Saved data entries:
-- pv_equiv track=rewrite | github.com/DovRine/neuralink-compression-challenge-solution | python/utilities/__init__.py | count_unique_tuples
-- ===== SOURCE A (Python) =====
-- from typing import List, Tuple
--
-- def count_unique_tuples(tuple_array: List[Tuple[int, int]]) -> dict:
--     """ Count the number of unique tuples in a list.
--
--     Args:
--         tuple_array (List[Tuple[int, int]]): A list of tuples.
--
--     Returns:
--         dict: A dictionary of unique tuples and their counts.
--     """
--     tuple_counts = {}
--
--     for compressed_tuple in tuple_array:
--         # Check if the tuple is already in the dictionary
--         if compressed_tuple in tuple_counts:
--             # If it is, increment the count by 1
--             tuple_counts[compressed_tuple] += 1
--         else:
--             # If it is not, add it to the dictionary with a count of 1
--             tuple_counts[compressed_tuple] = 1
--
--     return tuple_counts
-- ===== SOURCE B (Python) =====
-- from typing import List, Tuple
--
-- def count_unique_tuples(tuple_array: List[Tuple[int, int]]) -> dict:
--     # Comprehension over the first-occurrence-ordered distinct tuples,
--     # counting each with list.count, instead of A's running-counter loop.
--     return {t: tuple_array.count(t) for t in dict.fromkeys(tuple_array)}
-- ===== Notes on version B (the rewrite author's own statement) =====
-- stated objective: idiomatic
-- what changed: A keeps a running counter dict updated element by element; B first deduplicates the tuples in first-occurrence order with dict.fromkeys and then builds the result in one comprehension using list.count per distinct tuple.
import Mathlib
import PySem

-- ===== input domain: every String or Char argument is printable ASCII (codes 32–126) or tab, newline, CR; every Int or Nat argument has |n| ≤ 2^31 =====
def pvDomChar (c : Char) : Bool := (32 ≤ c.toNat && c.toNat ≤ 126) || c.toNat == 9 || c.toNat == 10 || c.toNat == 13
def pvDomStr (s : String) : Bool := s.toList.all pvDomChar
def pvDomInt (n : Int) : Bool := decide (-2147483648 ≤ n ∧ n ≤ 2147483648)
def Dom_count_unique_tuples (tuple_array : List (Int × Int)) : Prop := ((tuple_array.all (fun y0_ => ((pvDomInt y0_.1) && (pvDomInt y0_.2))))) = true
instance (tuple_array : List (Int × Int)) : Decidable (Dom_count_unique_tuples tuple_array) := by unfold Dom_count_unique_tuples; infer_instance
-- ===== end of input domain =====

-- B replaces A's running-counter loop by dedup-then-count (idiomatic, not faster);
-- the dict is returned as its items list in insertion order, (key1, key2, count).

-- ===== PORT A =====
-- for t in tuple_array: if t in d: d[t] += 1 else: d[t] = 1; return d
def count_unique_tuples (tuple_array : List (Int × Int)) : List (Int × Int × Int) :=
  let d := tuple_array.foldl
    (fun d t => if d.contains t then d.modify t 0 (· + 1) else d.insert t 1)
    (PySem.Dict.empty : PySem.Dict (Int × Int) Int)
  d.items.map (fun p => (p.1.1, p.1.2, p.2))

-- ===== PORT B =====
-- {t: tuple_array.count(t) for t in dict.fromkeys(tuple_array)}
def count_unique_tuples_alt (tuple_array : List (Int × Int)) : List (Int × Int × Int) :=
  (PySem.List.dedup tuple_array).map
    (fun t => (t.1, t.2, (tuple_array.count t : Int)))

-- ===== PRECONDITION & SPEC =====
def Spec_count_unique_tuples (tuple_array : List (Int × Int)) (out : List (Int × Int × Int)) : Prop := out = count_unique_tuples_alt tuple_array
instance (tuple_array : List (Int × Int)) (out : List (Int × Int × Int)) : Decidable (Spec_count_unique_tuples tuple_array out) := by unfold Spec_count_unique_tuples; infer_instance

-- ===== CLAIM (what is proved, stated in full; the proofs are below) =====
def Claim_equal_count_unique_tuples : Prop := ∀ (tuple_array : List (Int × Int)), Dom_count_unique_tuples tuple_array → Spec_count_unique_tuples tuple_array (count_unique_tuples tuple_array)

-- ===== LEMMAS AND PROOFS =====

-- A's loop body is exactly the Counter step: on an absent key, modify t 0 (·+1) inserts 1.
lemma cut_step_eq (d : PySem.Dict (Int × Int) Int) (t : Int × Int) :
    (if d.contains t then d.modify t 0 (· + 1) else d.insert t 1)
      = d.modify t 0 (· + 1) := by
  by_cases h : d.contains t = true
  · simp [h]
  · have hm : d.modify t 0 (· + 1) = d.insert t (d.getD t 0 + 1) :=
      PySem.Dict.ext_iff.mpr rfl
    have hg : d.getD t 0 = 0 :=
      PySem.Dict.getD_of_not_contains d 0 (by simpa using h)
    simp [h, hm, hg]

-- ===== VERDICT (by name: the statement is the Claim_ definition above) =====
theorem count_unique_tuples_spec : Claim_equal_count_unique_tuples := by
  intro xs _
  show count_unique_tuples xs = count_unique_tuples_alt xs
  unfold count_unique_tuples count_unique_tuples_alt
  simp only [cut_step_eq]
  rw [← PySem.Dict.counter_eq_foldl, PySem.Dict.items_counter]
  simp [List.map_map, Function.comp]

---

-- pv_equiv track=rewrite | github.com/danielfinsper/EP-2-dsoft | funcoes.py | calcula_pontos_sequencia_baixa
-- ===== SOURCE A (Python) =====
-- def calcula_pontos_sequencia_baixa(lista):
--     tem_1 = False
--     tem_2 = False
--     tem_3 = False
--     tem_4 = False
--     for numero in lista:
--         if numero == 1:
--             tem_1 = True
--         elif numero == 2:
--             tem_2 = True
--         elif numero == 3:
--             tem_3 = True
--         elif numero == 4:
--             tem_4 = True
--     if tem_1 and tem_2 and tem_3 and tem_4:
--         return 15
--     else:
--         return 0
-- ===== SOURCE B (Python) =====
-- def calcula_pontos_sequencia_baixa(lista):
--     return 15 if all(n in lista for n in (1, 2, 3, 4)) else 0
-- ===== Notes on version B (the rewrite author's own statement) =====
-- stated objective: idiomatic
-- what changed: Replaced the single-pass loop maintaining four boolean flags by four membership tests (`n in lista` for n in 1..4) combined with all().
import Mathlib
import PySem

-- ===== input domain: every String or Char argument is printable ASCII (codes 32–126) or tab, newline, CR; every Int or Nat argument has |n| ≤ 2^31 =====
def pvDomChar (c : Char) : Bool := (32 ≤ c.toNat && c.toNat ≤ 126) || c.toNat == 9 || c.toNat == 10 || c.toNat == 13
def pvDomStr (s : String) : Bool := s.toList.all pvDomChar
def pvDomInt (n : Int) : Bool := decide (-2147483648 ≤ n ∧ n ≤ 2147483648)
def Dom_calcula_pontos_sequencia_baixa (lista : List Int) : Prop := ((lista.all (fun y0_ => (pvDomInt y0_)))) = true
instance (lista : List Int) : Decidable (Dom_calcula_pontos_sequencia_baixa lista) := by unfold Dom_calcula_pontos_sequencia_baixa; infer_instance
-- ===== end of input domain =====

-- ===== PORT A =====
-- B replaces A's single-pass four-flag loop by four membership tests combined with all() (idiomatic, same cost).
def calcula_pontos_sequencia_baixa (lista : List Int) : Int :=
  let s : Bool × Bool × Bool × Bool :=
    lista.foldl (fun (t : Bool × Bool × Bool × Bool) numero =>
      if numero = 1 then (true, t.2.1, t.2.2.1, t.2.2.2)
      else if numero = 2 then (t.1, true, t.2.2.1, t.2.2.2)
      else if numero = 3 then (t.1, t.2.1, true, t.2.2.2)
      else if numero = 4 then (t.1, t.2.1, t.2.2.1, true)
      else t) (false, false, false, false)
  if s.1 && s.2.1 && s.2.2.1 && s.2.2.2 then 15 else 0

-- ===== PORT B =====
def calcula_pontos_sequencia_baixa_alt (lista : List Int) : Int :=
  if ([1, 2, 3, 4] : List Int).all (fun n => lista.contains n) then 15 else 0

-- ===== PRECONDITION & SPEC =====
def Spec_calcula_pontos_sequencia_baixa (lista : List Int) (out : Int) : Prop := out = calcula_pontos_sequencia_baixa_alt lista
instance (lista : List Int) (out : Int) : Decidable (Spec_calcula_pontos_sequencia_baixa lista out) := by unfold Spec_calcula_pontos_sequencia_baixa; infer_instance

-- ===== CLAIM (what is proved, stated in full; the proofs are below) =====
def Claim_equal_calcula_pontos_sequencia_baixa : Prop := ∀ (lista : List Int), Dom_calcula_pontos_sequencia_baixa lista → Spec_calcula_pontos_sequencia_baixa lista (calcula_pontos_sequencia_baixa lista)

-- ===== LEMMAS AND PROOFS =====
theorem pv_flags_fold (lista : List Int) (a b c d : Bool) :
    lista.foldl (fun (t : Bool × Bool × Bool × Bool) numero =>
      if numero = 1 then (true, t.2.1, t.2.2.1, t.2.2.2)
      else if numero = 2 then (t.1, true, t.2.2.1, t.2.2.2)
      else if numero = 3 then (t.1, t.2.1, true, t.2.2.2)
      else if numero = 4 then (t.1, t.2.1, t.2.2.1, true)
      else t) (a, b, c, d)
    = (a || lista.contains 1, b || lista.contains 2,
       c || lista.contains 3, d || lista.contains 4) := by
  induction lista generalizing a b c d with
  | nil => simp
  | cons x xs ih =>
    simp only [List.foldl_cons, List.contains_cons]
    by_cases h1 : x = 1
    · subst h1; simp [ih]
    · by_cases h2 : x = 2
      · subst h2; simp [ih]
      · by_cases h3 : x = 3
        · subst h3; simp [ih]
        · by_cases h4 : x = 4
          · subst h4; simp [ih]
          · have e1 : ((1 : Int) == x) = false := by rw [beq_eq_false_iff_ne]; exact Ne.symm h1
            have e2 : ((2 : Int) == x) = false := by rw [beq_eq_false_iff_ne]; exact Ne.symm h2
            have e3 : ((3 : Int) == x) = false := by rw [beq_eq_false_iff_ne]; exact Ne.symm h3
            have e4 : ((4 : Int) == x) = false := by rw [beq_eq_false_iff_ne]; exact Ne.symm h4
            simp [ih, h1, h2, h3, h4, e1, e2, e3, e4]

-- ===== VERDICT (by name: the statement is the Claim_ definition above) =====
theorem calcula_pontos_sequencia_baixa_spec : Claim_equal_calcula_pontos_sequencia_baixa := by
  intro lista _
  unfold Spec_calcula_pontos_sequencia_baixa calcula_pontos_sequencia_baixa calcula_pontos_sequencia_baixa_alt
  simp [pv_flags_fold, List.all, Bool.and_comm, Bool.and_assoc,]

» **Work required**
Starting with the line that holds "-- B replaces A's single-pass" and ending with the line that holds "def Spec_calcula_pontos_sequencia_baixa (lista", retype every line in the data above exactly, and nothing else.

» **Exercise answer**
-- B replaces A's single-pass four-flag loop by four membership tests combined with all() (idiomatic, same cost).
def calcula_pontos_sequencia_baixa (lista : List Int) : Int :=
  let s : Bool × Bool × Bool × Bool :=
    lista.foldl (fun (t : Bool × Bool × Bool × Bool) numero =>
      if numero = 1 then (true, t.2.1, t.2.2.1, t.2.2.2)
      else if numero = 2 then (t.1, true, t.2.2.1, t.2.2.2)
      else if numero = 3 then (t.1, t.2.1, true, t.2.2.2)
      else if numero = 4 then (t.1, t.2.1, t.2.2.1, true)
      else t) (false, false, false, false)
  if s.1 && s.2.1 && s.2.2.1 && s.2.2.2 then 15 else 0

-- ===== PORT B =====
def calcula_pontos_sequencia_baixa_alt (lista : List Int) : Int :=
  if ([1, 2, 3, 4] : List Int).all (fun n => lista.contains n) then 15 else 0

-- ===== PRECONDITION & SPEC =====
def Spec_calcula_pontos_sequencia_baixa (lista : List Int) (out : Int) : Prop := out = calcula_pontos_sequencia_baixa_alt lista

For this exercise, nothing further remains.